Brüssels brisante Klimazoll-Pläne
Von Andreas Heitker, Brüssel,
und Stefan Reccius, Frankfurt
Mitte März hatte das EU-Parlament schon einmal vorgelegt: Die Abgeordneten stimmten für eine Entschließung, in der sie die Einführung einer CO2-Abgabe auf bestimmte Importe aus wenig klimafreundlichen Ländern forderten. Dies soll helfen, die Klimaziele der EU bis 2030 zu erreichen und die europäische Wirtschaft im globalen Wettbewerb zu schützen. Es geht darum, eine Verlagerung von CO2-Emissionen in Länder mit weniger strengen Vorgaben zu verhindern. Die EU-Kommission will im Juli nachziehen und einen Gesetzesvorschlag für einen CO2-Grenzausgleich auf den Tisch legen. Dieser ist dann Teil eines ganzen Pakets, in dem auch Energiesteuern neu justiert und das europäische Emissionshandelssystem erweitert wird. Die Einnahmen durch den Klimazoll sollen auch Teil neuer Eigenmittel zur Finanzierung des EU-Haushalts und zur Rückzahlung des Wiederaufbaufonds werden.

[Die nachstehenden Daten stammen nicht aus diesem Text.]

-- pv_equiv track=rewrite | github.com/ThienNguyen27/lab-8 | tonghop.py | tonggiaithua
-- ===== SOURCE A (Python) =====
-- def tonggiaithua(n): #hàm tính tổng giai thừa
--     sum=0
--     def giaithua(n): #hàm tính giai thừa
--         giai_thua = 1;
--         if n==0 or n == 1:
--             return giai_thua;
--         else:
--             for i in range(2, n + 1):
--                 giai_thua = giai_thua * i;
--             return giai_thua;
--     for i in range(0,int(n)):
--         sum+=giaithua(i)
--     return sum
-- ===== SOURCE B (Python) =====
-- def tonggiaithua(n):
--     total = 0
--     fact = 1
--     for i in range(int(n)):
--         total += fact
--         fact *= i + 1
--     return total
-- ===== Notes on version B (the rewrite author's own statement) =====
-- stated objective: faster
-- what changed: replaced the per-term factorial recomputation (inner helper loop) by a single pass that maintains a running factorial, so the inner loop disappears
import Mathlib
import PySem

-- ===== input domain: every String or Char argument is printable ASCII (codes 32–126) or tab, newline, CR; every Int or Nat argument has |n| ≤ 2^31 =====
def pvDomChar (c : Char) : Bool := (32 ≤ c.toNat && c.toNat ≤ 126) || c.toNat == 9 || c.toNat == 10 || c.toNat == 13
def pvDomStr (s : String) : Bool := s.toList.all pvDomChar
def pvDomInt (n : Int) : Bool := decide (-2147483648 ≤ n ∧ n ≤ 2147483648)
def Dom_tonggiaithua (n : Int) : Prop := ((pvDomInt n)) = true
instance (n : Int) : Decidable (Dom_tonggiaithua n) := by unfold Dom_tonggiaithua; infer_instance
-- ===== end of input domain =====

-- B replaces A's per-term factorial recomputation by a single pass with a running factorial (O(n) instead of O(n^2)).


-- ===== PORT A =====
-- inner helper 'giaithua': factorial by a loop over range(2, n+1)
def giaithuaA (n : Int) : Int :=
  if n == 0 || n == 1 then 1
  else (PySem.List.pyRange 2 (n + 1) 1).foldl (fun g i => g * i) 1

def tonggiaithua (n : Int) : Int :=
  (PySem.List.pyRange 0 n 1).foldl (fun s i => s + giaithuaA i) 0

-- ===== PORT B =====
def tonggiaithua_alt (n : Int) : Int :=
  ((PySem.List.pyRange 0 n 1).foldl
    (fun (p : Int × Int) i => (p.1 + p.2, p.2 * (i + 1))) (0, 1)).1

-- ===== PRECONDITION & SPEC =====
def Spec_tonggiaithua (n : Int) (out : Int) : Prop := out = tonggiaithua_alt n
instance (n : Int) (out : Int) : Decidable (Spec_tonggiaithua n out) := by unfold Spec_tonggiaithua; infer_instance

-- ===== CLAIM (what is proved, stated in full; the proofs are below) =====
def Claim_equal_tonggiaithua : Prop := ∀ (n : Int), Dom_tonggiaithua n → Spec_tonggiaithua n (tonggiaithua n)

-- ===== LEMMAS AND PROOFS =====

-- A's branch for n = 0, 1 is the same value the loop form gives (empty range)
theorem giaithuaA_eq_fold (k : Int) :
    giaithuaA k = (PySem.List.pyRange 2 (k + 1) 1).foldl (fun g i => g * i) 1 := by
  unfold giaithuaA
  split
  · rename_i h
    rcases Bool.or_eq_true_iff.mp h with h | h <;>
      simp_all [PySem.List.pyRange_one_eq_nil]
  · rfl

theorem giaithuaA_succ (m : Nat) :
    giaithuaA ((m : Int) + 1) = giaithuaA (m : Int) * ((m : Int) + 1) := by
  match m with
  | 0 => decide
  | Nat.succ k =>
    rw [giaithuaA_eq_fold, giaithuaA_eq_fold,
      PySem.List.pyRange_one_succ_right (a := 2) (b := ((k + 1 : Nat) : Int) + 1) (by push_cast; omega),
      List.foldl_append]
    simp

theorem fold_pair_invariant (m : Nat) :
    (PySem.List.pyRange 0 (m : Int) 1).foldl
        (fun (p : Int × Int) i => (p.1 + p.2, p.2 * (i + 1))) (0, 1)
      = ((PySem.List.pyRange 0 (m : Int) 1).foldl (fun s i => s + giaithuaA i) 0,
         giaithuaA (m : Int)) := by
  induction m with
  | zero => simp [PySem.List.pyRange_one_eq_nil, giaithuaA]
  | succ m ih =>
    have h : ((m : Int) + 1) = ((m + 1 : Nat) : Int) := by push_cast; ring
    rw [← h, PySem.List.pyRange_one_succ_right (a := 0) (b := (m : Int)) (by omega),
      List.foldl_append, List.foldl_append, ih]
    simp [giaithuaA_succ]

-- ===== VERDICT (by name: the statement is the Claim_ definition above) =====
theorem tonggiaithua_spec : Claim_equal_tonggiaithua := by
  intro n _
  unfold Spec_tonggiaithua tonggiaithua tonggiaithua_alt
  by_cases h : n ≤ 0
  · simp [PySem.List.pyRange_one_eq_nil h]
  · have hn : n = (n.toNat : Int) := by omega
    rw [hn, fold_pair_invariant]
-- pv_equiv track=rewrite | github.com/lizhicq/Algorithms-Manual | Leetcode/leetcode.py | powerJump
-- ===== SOURCE A (Python) =====
-- def powerJump(game):
--
--     tar = game[-1]
--     dis = 0
--     start = -1
--     power = 1
--     for i, ch in enumerate(game):
--         if ch == tar:
--             dis = i - start
--             start = i
--             power = max(power, dis)
--         else:
--             pass
--     return power
-- ===== SOURCE B (Python) =====
-- def powerJump(game):
--     tar = game[-1]
--     positions = [i for i, ch in enumerate(game) if ch == tar]
--     best = 0
--     for prev, cur in zip([-1] + positions, positions):
--         best = max(best, cur - prev)
--     return best
-- ===== Notes on version B (the rewrite author's own statement) =====
-- stated objective: alternative
-- what changed: Replaces A's single stateful scan carrying (dis, start, power) by a two-phase decomposition: first collect all indices where the char equals the last char, then take the maximum consecutive difference over the positions list prepended with -1 (the initial power=1 is subsumed because every gap is at least 1).
import Mathlib
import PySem

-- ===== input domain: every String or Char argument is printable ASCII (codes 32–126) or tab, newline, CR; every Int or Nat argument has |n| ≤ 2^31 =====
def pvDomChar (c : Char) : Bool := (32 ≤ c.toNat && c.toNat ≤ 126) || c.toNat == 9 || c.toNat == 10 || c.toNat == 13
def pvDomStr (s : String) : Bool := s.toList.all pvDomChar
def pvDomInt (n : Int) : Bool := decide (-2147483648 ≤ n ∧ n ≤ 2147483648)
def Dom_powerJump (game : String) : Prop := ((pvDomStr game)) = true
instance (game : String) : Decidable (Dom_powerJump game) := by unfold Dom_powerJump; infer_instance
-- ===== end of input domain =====

-- B replaces A's single stateful scan by two phases (collect matching indices, then max gap); alternative decomposition, same cost.

-- ===== PORT A =====
def powerJump (game : String) : Int :=
  match PySem.Str.pyGet? game (-1) with
  | none => 0  -- unreachable under Pre_ (Python raises IndexError on empty string)
  | some tar =>
    ((PySem.List.enumerate game.toList 0).foldl
      (fun (st : Int × Int × Int) (q : Int × Char) =>
        if q.2 == tar then (q.1 - st.2.1, q.1, max st.2.2 (q.1 - st.2.1)) else st)
      (0, -1, 1)).2.2

-- ===== PORT B =====
def powerJump_alt (game : String) : Int :=
  match PySem.Str.pyGet? game (-1) with
  | none => 0  -- unreachable under Pre_ (Python raises IndexError on empty string)
  | some tar =>
    let positions : List Int :=
      (PySem.List.enumerate game.toList 0).filterMap
        (fun q => if q.2 == tar then some q.1 else none)
    (List.zip ((-1) :: positions) positions).foldl
      (fun best pr => max best (pr.2 - pr.1)) 0

-- ===== PRECONDITION & SPEC =====
-- Pre_ excludes only the empty string, on which both Pythons raise IndexError at game[-1].
def Pre_powerJump (game : String) : Prop := game.toList ≠ []
instance (game : String) : Decidable (Pre_powerJump game) := by unfold Pre_powerJump; infer_instance
def pvWitness_powerJump : String := "aba"

def Spec_powerJump (game : String) (out : Int) : Prop := out = powerJump_alt game
instance (game : String) (out : Int) : Decidable (Spec_powerJump game out) := by unfold Spec_powerJump; infer_instance

-- ===== CLAIM (what is proved, stated in full; the proofs are below) =====
def Claim_equal_powerJump : Prop := ∀ (game : String), Dom_powerJump game → Pre_powerJump game → Spec_powerJump game (powerJump game)

-- ===== LEMMAS AND PROOFS =====

-- the matching indices of l when enumeration starts at s
def pjPos (tar : Char) (l : List Char) (s : Int) : List Int :=
  (PySem.List.enumerate l s).filterMap (fun q => if q.2 == tar then some q.1 else none)

-- consecutive differences with baseline s
def pjGaps : Int → List Int → List Int
  | _, [] => []
  | s, i :: t => (i - s) :: pjGaps i t

lemma pjPos_cons (tar c : Char) (t : List Char) (s : Int) :
    pjPos tar (c :: t) s =
      if c == tar then s :: pjPos tar t (s + 1) else pjPos tar t (s + 1) := by
  simp only [pjPos, PySem.List.enumerate_cons, List.filterMap_cons]
  by_cases h : c == tar <;> simp [h]

lemma foldA_eq_gaps (tar : Char) :
    ∀ (l : List Char) (s d st p : Int),
      ((PySem.List.enumerate l s).foldl
        (fun (st : Int × Int × Int) (q : Int × Char) =>
          if q.2 == tar then (q.1 - st.2.1, q.1, max st.2.2 (q.1 - st.2.1)) else st)
        (d, st, p)).2.2
      = (pjGaps st (pjPos tar l s)).foldl max p := by
  intro l
  induction l with
  | nil => intro s d st p; simp [pjPos, PySem.List.enumerate_nil, pjGaps]
  | cons c t ih =>
    intro s d st p
    rw [PySem.List.enumerate_cons, pjPos_cons]
    by_cases h : c == tar
    · simp only [List.foldl_cons, h, if_pos trivial]
      rw [ih, pjGaps, List.foldl_cons]
    · simp only [List.foldl_cons, h, if_false, Bool.false_eq_true]
      rw [ih]

lemma foldB_eq_gaps :
    ∀ (pos : List Int) (pr b : Int),
      (List.zip (pr :: pos) pos).foldl (fun best pr2 => max best (pr2.2 - pr2.1)) b
      = (pjGaps pr pos).foldl max b := by
  intro pos
  induction pos with
  | nil => intro pr b; simp [pjGaps]
  | cons i t ih =>
    intro pr b
    rw [List.zip_cons_cons, List.foldl_cons, ih, pjGaps, List.foldl_cons]

lemma pjPos_ne_nil (tar : Char) :
    ∀ (l : List Char) (s : Int), tar ∈ l → pjPos tar l s ≠ [] := by
  intro l
  induction l with
  | nil => intro s h; simp at h
  | cons c t ih =>
    intro s h
    rw [pjPos_cons]
    by_cases hc : c == tar
    · simp [hc]
    · rcases List.mem_cons.mp h with h1 | h2
      · exact absurd (by simp [h1] : c == tar) hc
      · simpa [hc] using ih (s + 1) h2

lemma pjPos_head_ge (tar : Char) :
    ∀ (l : List Char) (s i : Int) (t : List Int), pjPos tar l s = i :: t → s ≤ i := by
  intro l
  induction l with
  | nil => intro s i t h; simp [pjPos, PySem.List.enumerate_nil] at h
  | cons c r ih =>
    intro s i t h
    rw [pjPos_cons] at h
    by_cases hc : c == tar
    · rw [if_pos hc] at h
      injection h with h1 _
      omega
    · rw [if_neg hc] at h
      have := ih (s + 1) i t h
      omega

lemma max_gap_init (tar : Char) (l : List Char) (h : tar ∈ l) :
    (pjGaps (-1) (pjPos tar l 0)).foldl max 1 = (pjGaps (-1) (pjPos tar l 0)).foldl max 0 := by
  cases hp : pjPos tar l 0 with
  | nil => exact absurd hp (pjPos_ne_nil tar l 0 h)
  | cons i t =>
    have hi : (0:Int) ≤ i := pjPos_head_ge tar l 0 i t hp
    simp only [pjGaps, List.foldl_cons]
    have hm : max 1 (i - (-1)) = max 0 (i - (-1)) := by omega
    rw [hm]

-- ===== VERDICT (by name: the statement is the Claim_ definition above) =====
theorem powerJump_spec : Claim_equal_powerJump := by
  intro game _ hpre
  have hl : game.toList ≠ [] := hpre
  have hget : PySem.Str.pyGet? game (-1) = some (game.toList.getLast hl) := by
    rw [show PySem.Str.pyGet? game (-1) = PySem.List.pyGet? game.toList (-1) from rfl,
      PySem.List.pyGet?_neg_one]
    exact List.getLast?_eq_some_getLast hl
  unfold Spec_powerJump powerJump powerJump_alt
  rw [hget]
  dsimp only
  rw [foldA_eq_gaps, foldB_eq_gaps]
  exact max_gap_init _ _ (List.getLast_mem hl)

Wie konkret der Grenzausgleichsmechanismus ausgestaltet werden soll, ist noch nicht bekannt. Aber schon bei der öffentlichen Konsultation der Brüsseler Kommission zu dem Thema im vergangenen Jahr wurden viele kritische Stimmen aus der Wirtschaft laut. Gerade die deutsche Industrie befürchtet erhebliche Nachteile bei Exporten und sogar Handelskonflikte. Der BDI verwies darauf, dass ein CO2-Zoll vor allem WTO-kompatibel und international abgestimmt sein muss. Sonst drohe die Gefahr einer Sanktionsspirale. Auch der Deutsche Industrie- und Handelskammertag (DIHK) sprach von „erheblichen Herausforderungen“ bei der Umsetzung.
Widerstand regt sich auch in Schwellen- und Entwicklungsländern, die Nachteile durch einen Protektionismus mit grünem Anstrich fürchten. Sie wissen die Chefin der Welthandelsorganisation (WTO), Ngozi Okonjo-Iweala, auf ihrer Seite: Sie pocht darauf, die Pläne der EU dürften nicht zulasten der Wettbewerbsfähigkeit weniger entwickelter Länder gehen.
Das Gros der Wirtschaftswissenschaftler hält einen CO2-Preis grundsätzlich für das sinnvollste Element, um dem Klimawandel mit marktwirtschaftlichen Mitteln Einhalt zu gebieten. So plädiert der wissenschaftliche Beirat des Bundeswirtschaftsministeriums für einen „CO2-Grenzausgleich als Baustein eines Klimaclubs“ – allerdings unter der Prämisse, von vorneherein etwa die USA einzubeziehen. Diese hat sich trotz ambitionierter Klimaschutzagenda bislang nicht auf einen CO2-Grenzausgleich festgelegt. Es müsse „ein hinreichend großer Kreis von Ländern kooperieren“. Andernfalls drohten „Vergeltungsmaßnahmen“ und ein „Einfallstor für Lobbyismus und Betrug“.
Sie plädieren für ein Preisausgleichssystem, das auf den CO2-Gehalt in der Produktion von Importgütern abstellt. Allerdings dürfte die praktische Umsetzung alles andere als trivial werden. So ist mangels international einheitlicher Berichtspflichten unklar, wie der CO2-Gehalt einzelner Güter zu bestimmen ist – besonders wenn diese komplexe Wertschöpfungsstufen durchlaufen.